Recent studies show that the ozone layer will recover by the middle part of this century. This is a significant result arising from the Montreal Protocol, and highlights the success of this ...environmental protection agreement. Climate change projections show that Total Ozone Content (TOC) levels will increase significantly by the end of this century, mainly at higher latitudes. This increase may result in a reduction of the adverse effects of UV radiation overexposure. By contrast, reduced UV radiation levels at the surface of the Earth can result in reduced levels of vitamin D synthesis among the inhabitants of these regions. In this study we provide estimates for the UVI, erythemal, and vitamin-D weighted daily doses for ten different locations in South America and Antarctica.
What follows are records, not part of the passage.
-- pv_equiv track=rewrite | github.com/jeffrelt/RandomGoodness | python/horses.py | dpHorses
-- ===== SOURCE A (Python) =====
-- class result:
--     def __init__(self, so_far = 0, white = 0, black = 0):
--         self.so_far = so_far;
--         self.color = [white,black]
--
--     def add(self, horse):
--         temp = result(self.so_far,self.color[0],self.color[1])
--         temp.color[horse]+=1
--         return temp
--
--     def next(self, horse=None):
--         temp = result(self.score())
--         if horse != None:
--             temp.color[horse]+=1
--         return temp
--
--     def score(self):
--         return self.so_far + self.color[0]*self.color[1]
--
-- def dpHorses(colors, stable_count):
--     ''' dp solution - actually easier than the recursive one (certainly to debug)'''
--     dp = [[None for _ in range(stable_count)] for _ in range(len(colors))]
--     for i, horse in enumerate(colors):
--         for stable in range(min(stable_count,i+1)):
--             if i == 0:
--                 dp[i][stable] = result().add(horse)
--             elif stable == 0:
--                 dp[i][stable] = dp[i-1][stable].add(colors[horse])
--             elif i == stable:
--                 dp[i][stable] = result().add(colors[horse])
--             else:
--                 a = dp[i-1][stable].add(colors[horse])
--                 b = dp[i-1][stable-1].next(colors[horse])
--                 dp[i][stable] = a if a.score() < b.score() else b
--
--     return dp[len(colors)-1][stable_count-1].score()
-- ===== SOURCE B (Python) =====
-- def dpHorses(colors, stable_count):
--     """Top-down memoized recursion over (horse index, stable index) on plain
--     (so_far, [white, black]) pairs; same cases, tie-breaking and
--     colors[colors[i]] indexing as the bottom-up table DP."""
--     memo = {}
--
--     def score(st):
--         so_far, color = st
--         return so_far + color[0] * color[1]
--
--     def bump(st, h):
--         so_far, color = st
--         color = color.copy()
--         color[h] += 1
--         return (so_far, color)
--
--     def f(i, s):
--         if (i, s) not in memo:
--             if i == 0:
--                 r = bump((0, [0, 0]), colors[0])
--             elif s == 0:
--                 r = bump(f(i - 1, 0), colors[colors[i]])
--             elif i == s:
--                 r = bump((0, [0, 0]), colors[colors[i]])
--             else:
--                 h = colors[colors[i]]
--                 a = bump(f(i - 1, s), h)
--                 b = bump((score(f(i - 1, s - 1)), [0, 0]), h)
--                 r = a if score(a) < score(b) else b
--             memo[(i, s)] = r
--         return memo[(i, s)]
--
--     return score(f(len(colors) - 1, stable_count - 1))
-- ===== Notes on version B (the rewrite author's own statement) =====
-- stated objective: alternative
-- what changed: Replaces the bottom-up None-initialised 2-D table DP over result objects by a top-down memoized recursion f(i, stable) on plain (so_far, [white, black]) states, with the same cases, tie-breaking and colors[colors[i]] indexing.
import Mathlib
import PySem

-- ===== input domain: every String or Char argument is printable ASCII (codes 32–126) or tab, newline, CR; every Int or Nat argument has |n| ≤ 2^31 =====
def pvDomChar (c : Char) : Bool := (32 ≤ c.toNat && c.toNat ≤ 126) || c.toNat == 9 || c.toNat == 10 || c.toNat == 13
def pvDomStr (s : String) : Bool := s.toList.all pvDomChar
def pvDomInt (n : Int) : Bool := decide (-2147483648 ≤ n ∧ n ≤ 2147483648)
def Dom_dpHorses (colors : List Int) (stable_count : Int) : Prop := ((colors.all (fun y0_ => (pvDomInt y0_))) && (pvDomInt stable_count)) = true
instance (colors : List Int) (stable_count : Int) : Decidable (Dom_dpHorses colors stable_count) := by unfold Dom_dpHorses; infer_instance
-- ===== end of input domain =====

-- B replaces the bottom-up None-initialised 2-D table DP over result objects by a
-- top-down recursion on (horse index, stable index) over plain (so_far, [white, black])
-- states (memoized in Python); same cases, tie-breaking and colors[colors[i]] indexing.

-- ===== PORT A =====
-- result objects are (so_far, white, black); score = so_far + white*black
def pvA_score (r : Int × Int × Int) : Int := r.1 + r.2.1 * r.2.2

-- temp.color[horse] += 1 on the 2-element list [white, black]: Python indices
-- 0/-2 hit white, 1/-1 hit black, any other index raises IndexError (outside Pre_).
def pvA_add (r : Int × Int × Int) (h : Int) : Int × Int × Int :=
  if h = 0 ∨ h = -2 then (r.1, r.2.1 + 1, r.2.2)
  else if h = 1 ∨ h = -1 then (r.1, r.2.1, r.2.2 + 1)
  else r

-- colors[idx]; none = IndexError in Python, excluded by Pre_
def pvA_get (colors : List Int) (idx : Int) : Int := (PySem.List.pyGet? colors idx).getD 0

-- dp[i][stable] from the previous row dp[i-1] (entries still None are never read
-- on Pre_ inputs; the .getD defaults stand for Python's AttributeError there)
def pvA_cell (colors : List Int) (prev : List (Int × Int × Int)) (i s : Int) : Int × Int × Int :=
  if i = 0 then pvA_add (0, 0, 0) (pvA_get colors i)
  else if s = 0 then pvA_add ((PySem.List.pyGet? prev s).getD (0, 0, 0)) (pvA_get colors (pvA_get colors i))
  else if i = s then pvA_add (0, 0, 0) (pvA_get colors (pvA_get colors i))
  else
    let h := pvA_get colors (pvA_get colors i)
    let a := pvA_add ((PySem.List.pyGet? prev s).getD (0, 0, 0)) h
    let b := pvA_add (pvA_score ((PySem.List.pyGet? prev (s - 1)).getD (0, 0, 0)), 0, 0) h
    if pvA_score a < pvA_score b then a else b

-- the filled prefix of row i (the None tail of the pre-allocated row is never read on Pre_ inputs)
def pvA_row (colors : List Int) (prev : List (Int × Int × Int)) (i sc : Int) : List (Int × Int × Int) :=
  (PySem.List.pyRange 0 (min sc (i + 1)) 1).foldl (fun row s => row ++ [pvA_cell colors prev i s]) []

def dpHorses (colors : List Int) (stable_count : Int) : Int :=
  let dp := (PySem.List.pyRange 0 (colors.length : Int) 1).foldl
    (fun dp i => dp ++ [pvA_row colors (dp.getLastD []) i stable_count]) []
  pvA_score ((PySem.List.pyGet? ((PySem.List.pyGet? dp ((colors.length : Int) - 1)).getD []) (stable_count - 1)).getD (0, 0, 0))

-- ===== PORT B =====
-- B's (so_far, [white, black]) state as a triple; score = so_far + white*black
def pvB_score (st : Int × Int × Int) : Int := st.1 + st.2.1 * st.2.2

-- color[h] += 1 on the copied 2-element list: indices 0/-2 hit white, 1/-1 hit
-- black, any other index raises IndexError in Python (outside Pre_)
def pvB_bump (st : Int × Int × Int) (h : Int) : Int × Int × Int :=
  if h = 0 ∨ h = -2 then (st.1, st.2.1 + 1, st.2.2)
  else if h = 1 ∨ h = -1 then (st.1, st.2.1, st.2.2 + 1)
  else st

-- colors[idx]; none = IndexError in Python, excluded by Pre_
def pvB_get (colors : List Int) (idx : Int) : Int := (PySem.List.pyGet? colors idx).getD 0

-- f(i, s) of Source B (the Python memo only caches this pure recursion); i < 0 in
-- Python (RecursionError, outside Pre_) is represented by the Nat i
def pvB_f (colors : List Int) : Nat → Int → Int × Int × Int
  | 0, _ => pvB_bump (0, 0, 0) (pvB_get colors 0)
  | (i + 1), s =>
    let h := pvB_get colors (pvB_get colors ((i : Int) + 1))
    if s = 0 then pvB_bump (pvB_f colors i 0) h
    else if (i : Int) + 1 = s then pvB_bump (0, 0, 0) h
    else
      let a := pvB_bump (pvB_f colors i s) h
      let b := pvB_bump (pvB_score (pvB_f colors i (s - 1)), 0, 0) h
      if pvB_score a < pvB_score b then a else b

def dpHorses_alt (colors : List Int) (stable_count : Int) : Int :=
  pvB_score (pvB_f colors (colors.length - 1) (stable_count - 1))

-- ===== PRECONDITION & SPEC =====
-- Exactly the inputs on which A returns: 1 ≤ stable_count ≤ len(colors) (else the
-- final dp lookup raises IndexError / AttributeError on None), colors[0] is a valid
-- Python index into the 2-element color list, and for every later position i the
-- value colors[i] is a valid index into colors and colors[colors[i]] a valid index
-- into the color list (else add/next raises IndexError).
def Pre_dpHorses (colors : List Int) (stable_count : Int) : Prop :=
  1 ≤ stable_count ∧ stable_count ≤ (colors.length : Int) ∧
  (-2 ≤ PySem.List.pyGetD colors 0 0 ∧ PySem.List.pyGetD colors 0 0 ≤ 1) ∧
  ∀ i : Nat, i < colors.length → 1 ≤ i →
    PySem.Raise.InRange colors.length (PySem.List.pyGetD colors (i : Int) 0) ∧
    -2 ≤ PySem.List.pyGetD colors (PySem.List.pyGetD colors (i : Int) 0) 0 ∧
    PySem.List.pyGetD colors (PySem.List.pyGetD colors (i : Int) 0) 0 ≤ 1

instance (colors : List Int) (stable_count : Int) : Decidable (Pre_dpHorses colors stable_count) := by
  unfold Pre_dpHorses; infer_instance

def pvWitness_dpHorses : List Int × Int := ([0, 1, 1, 0], 2)

def Spec_dpHorses (colors : List Int) (stable_count : Int) (out : Int) : Prop := out = dpHorses_alt colors stable_count
instance (colors : List Int) (stable_count : Int) (out : Int) : Decidable (Spec_dpHorses colors stable_count out) := by unfold Spec_dpHorses; infer_instance

-- ===== CLAIM (what is proved, stated in full; the proofs are below) =====
def Claim_equal_dpHorses : Prop := ∀ (colors : List Int) (stable_count : Int), Dom_dpHorses colors stable_count → Pre_dpHorses colors stable_count → Spec_dpHorses colors stable_count (dpHorses colors stable_count)

-- ===== LEMMAS AND PROOFS =====

theorem pv_get_eq : pvA_get = pvB_get := rfl

theorem pv_score_eq : pvA_score = pvB_score := rfl

theorem pv_add_eq_bump : pvA_add = pvB_bump := rfl

-- the filled part of row i, expressed through B's recursion
def pvRowSpec (colors : List Int) (k i : Nat) : List (Int × Int × Int) :=
  (List.range (min k (i + 1))).map (fun s : Nat => pvB_f colors i (s : Int))

theorem pvRowSpec_get (colors : List Int) (k i s : Nat) (hs : s < min k (i + 1)) :
    PySem.List.pyGet? (pvRowSpec colors k i) (s : Int) = some (pvB_f colors i (s : Int)) := by
  rw [PySem.List.pyGet?_natCast]
  unfold pvRowSpec
  rw [List.getElem?_map, List.getElem?_range hs]
  rfl

theorem pv_cell_eq (colors : List Int) (k : Nat)
    (prev : List (Int × Int × Int)) (i s : Nat) (hs : s < min k (i + 1))
    (hprev : ∀ j : Nat, i = j + 1 → prev = pvRowSpec colors k j) :
    pvA_cell colors prev (i : Int) (s : Int) = pvB_f colors i (s : Int) := by
  match i with
  | 0 =>
    have hs0 : s = 0 := by omega
    subst hs0
    simp only [pvA_cell, Nat.cast_zero, if_true, pv_get_eq, pv_add_eq_bump]
    rw [pvB_f]
  | (j + 1) =>
    have hij : ((j : Int) + 1) ≠ 0 := by omega
    have hcast : ((j + 1 : Nat) : Int) = (j : Int) + 1 := by push_cast; ring
    rw [hprev j rfl, pvB_f]
    simp only [pvA_cell, hcast, if_neg hij, pv_get_eq, pv_score_eq, pv_add_eq_bump]
    by_cases h0 : (s : Int) = 0
    · have hs0 : s = 0 := by omega
      subst hs0
      have g0 := pvRowSpec_get colors k j 0 (by omega)
      simp only [Nat.cast_zero] at g0 ⊢
      simp only [if_true, g0, Option.getD_some]
    · rw [if_neg h0, if_neg h0]
      by_cases heq : ((j : Int) + 1) = (s : Int)
      · rw [if_pos heq, if_pos heq]
      · rw [if_neg heq, if_neg heq]
        have hsj : s < min k (j + 1) := by omega
        have hsj1 : s - 1 < min k (j + 1) := by omega
        have hc1 : ((s : Int) - 1) = ((s - 1 : Nat) : Int) := by omega
        rw [pvRowSpec_get colors k j s hsj, hc1, pvRowSpec_get colors k j (s - 1) hsj1]
        simp only [Option.getD_some]

theorem pv_row_eq (colors : List Int) (k : Nat)
    (prev : List (Int × Int × Int)) (i : Nat)
    (hprev : ∀ j : Nat, i = j + 1 → prev = pvRowSpec colors k j) :
    pvA_row colors prev (i : Int) (k : Int) = pvRowSpec colors k i := by
  have hmin : min (k : Int) ((i : Int) + 1) = ((min k (i + 1) : Nat) : Int) := by omega
  unfold pvA_row pvRowSpec
  rw [PySem.List.foldl_append_singleton_eq_map, hmin, PySem.List.pyRange_zero_natCast,
    List.map_map, List.nil_append]
  apply List.map_congr_left
  intro s hsmem
  have hs : s < min k (i + 1) := List.mem_range.mp hsmem
  simpa using pv_cell_eq colors k prev i s hs hprev

theorem pv_fold_eq (colors : List Int) (k : Nat) :
    ∀ (m : Nat),
      (PySem.List.pyRange 0 (m : Int) 1).foldl
        (fun dp i => dp ++ [pvA_row colors (dp.getLastD []) i (k : Int)]) []
      = (List.range m).map (pvRowSpec colors k) := by
  intro m
  induction m with
  | zero => simp
  | succ m ih =>
    have hcast : ((m + 1 : Nat) : Int) = (m : Int) + 1 := by push_cast; ring
    rw [hcast, PySem.List.pyRange_one_succ_right (by omega), List.foldl_append, ih,
      List.range_succ, List.map_append]
    simp only [List.foldl_cons, List.foldl_nil, List.map_cons, List.map_nil]
    congr 1
    have hprev : ∀ j : Nat, m = j + 1 →
        ((List.range m).map (pvRowSpec colors k)).getLastD [] = pvRowSpec colors k j := by
      intro j hj
      subst hj
      simp [List.range_succ]
    refine congrArg (fun l => [l]) ?_
    exact pv_row_eq colors k _ m hprev

-- ===== VERDICT (by name: the statement is the Claim_ definition above) =====
theorem dpHorses_spec : Claim_equal_dpHorses := by
  intro colors sc _hdom hpre
  obtain ⟨h1, h2, -, -⟩ := hpre
  unfold Spec_dpHorses
  obtain ⟨k, hk⟩ : ∃ k : Nat, sc = (k : Int) := ⟨sc.toNat, by omega⟩
  subst hk
  have hn1 : 1 ≤ colors.length := by omega
  have hk1 : 1 ≤ k := by omega
  simp only [dpHorses, dpHorses_alt]
  rw [pv_fold_eq colors k colors.length]
  have hc1 : ((colors.length : Int) - 1) = ((colors.length - 1 : Nat) : Int) := by omega
  have hc2 : ((k : Int) - 1) = ((k - 1 : Nat) : Int) := by omega
  rw [hc1, PySem.List.pyGet?_natCast]
  rw [List.getElem?_map, List.getElem?_range (by omega)]
  simp only [Option.map_some, Option.getD_some]
  rw [hc2, pvRowSpec_get colors k (colors.length - 1) (k - 1) (by omega)]
  simp only [Option.getD_some, pv_score_eq]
Our calculations were based on ozone projections provided by climate models set forth in the last IPCC report. Results show that the increase of TOC levels in middle and high latitude regions may result in decreased UVI and UV doses throughout the century. In high latitudes, erythemal doses and vitamin D synthesis doses may be reduced by up to 22 and 39%, respectively, if anthropogenic emissions continue to rise throughout the century. Furthermore, there may be reductions of up to 9 and 12%, respectively, in mid-latitudes (20°S to 35°S). Significant variations at Equatorial sites were not observed. In most of South America, the attenuation in UVR caused by increases in TOC during the 21
century is neither enough to promote protective effects from this radiation, nor for the lack of UVR for vitamin D synthesis. The incidence of UVR in tropical and sub-tropical areas of the continent will continue to be a public health risk for the entire 21
century during all seasons, regardless of the climatic scenarios. Our results can be used as an important tool for health studies focusing on the excess and/or lack of sun exposure.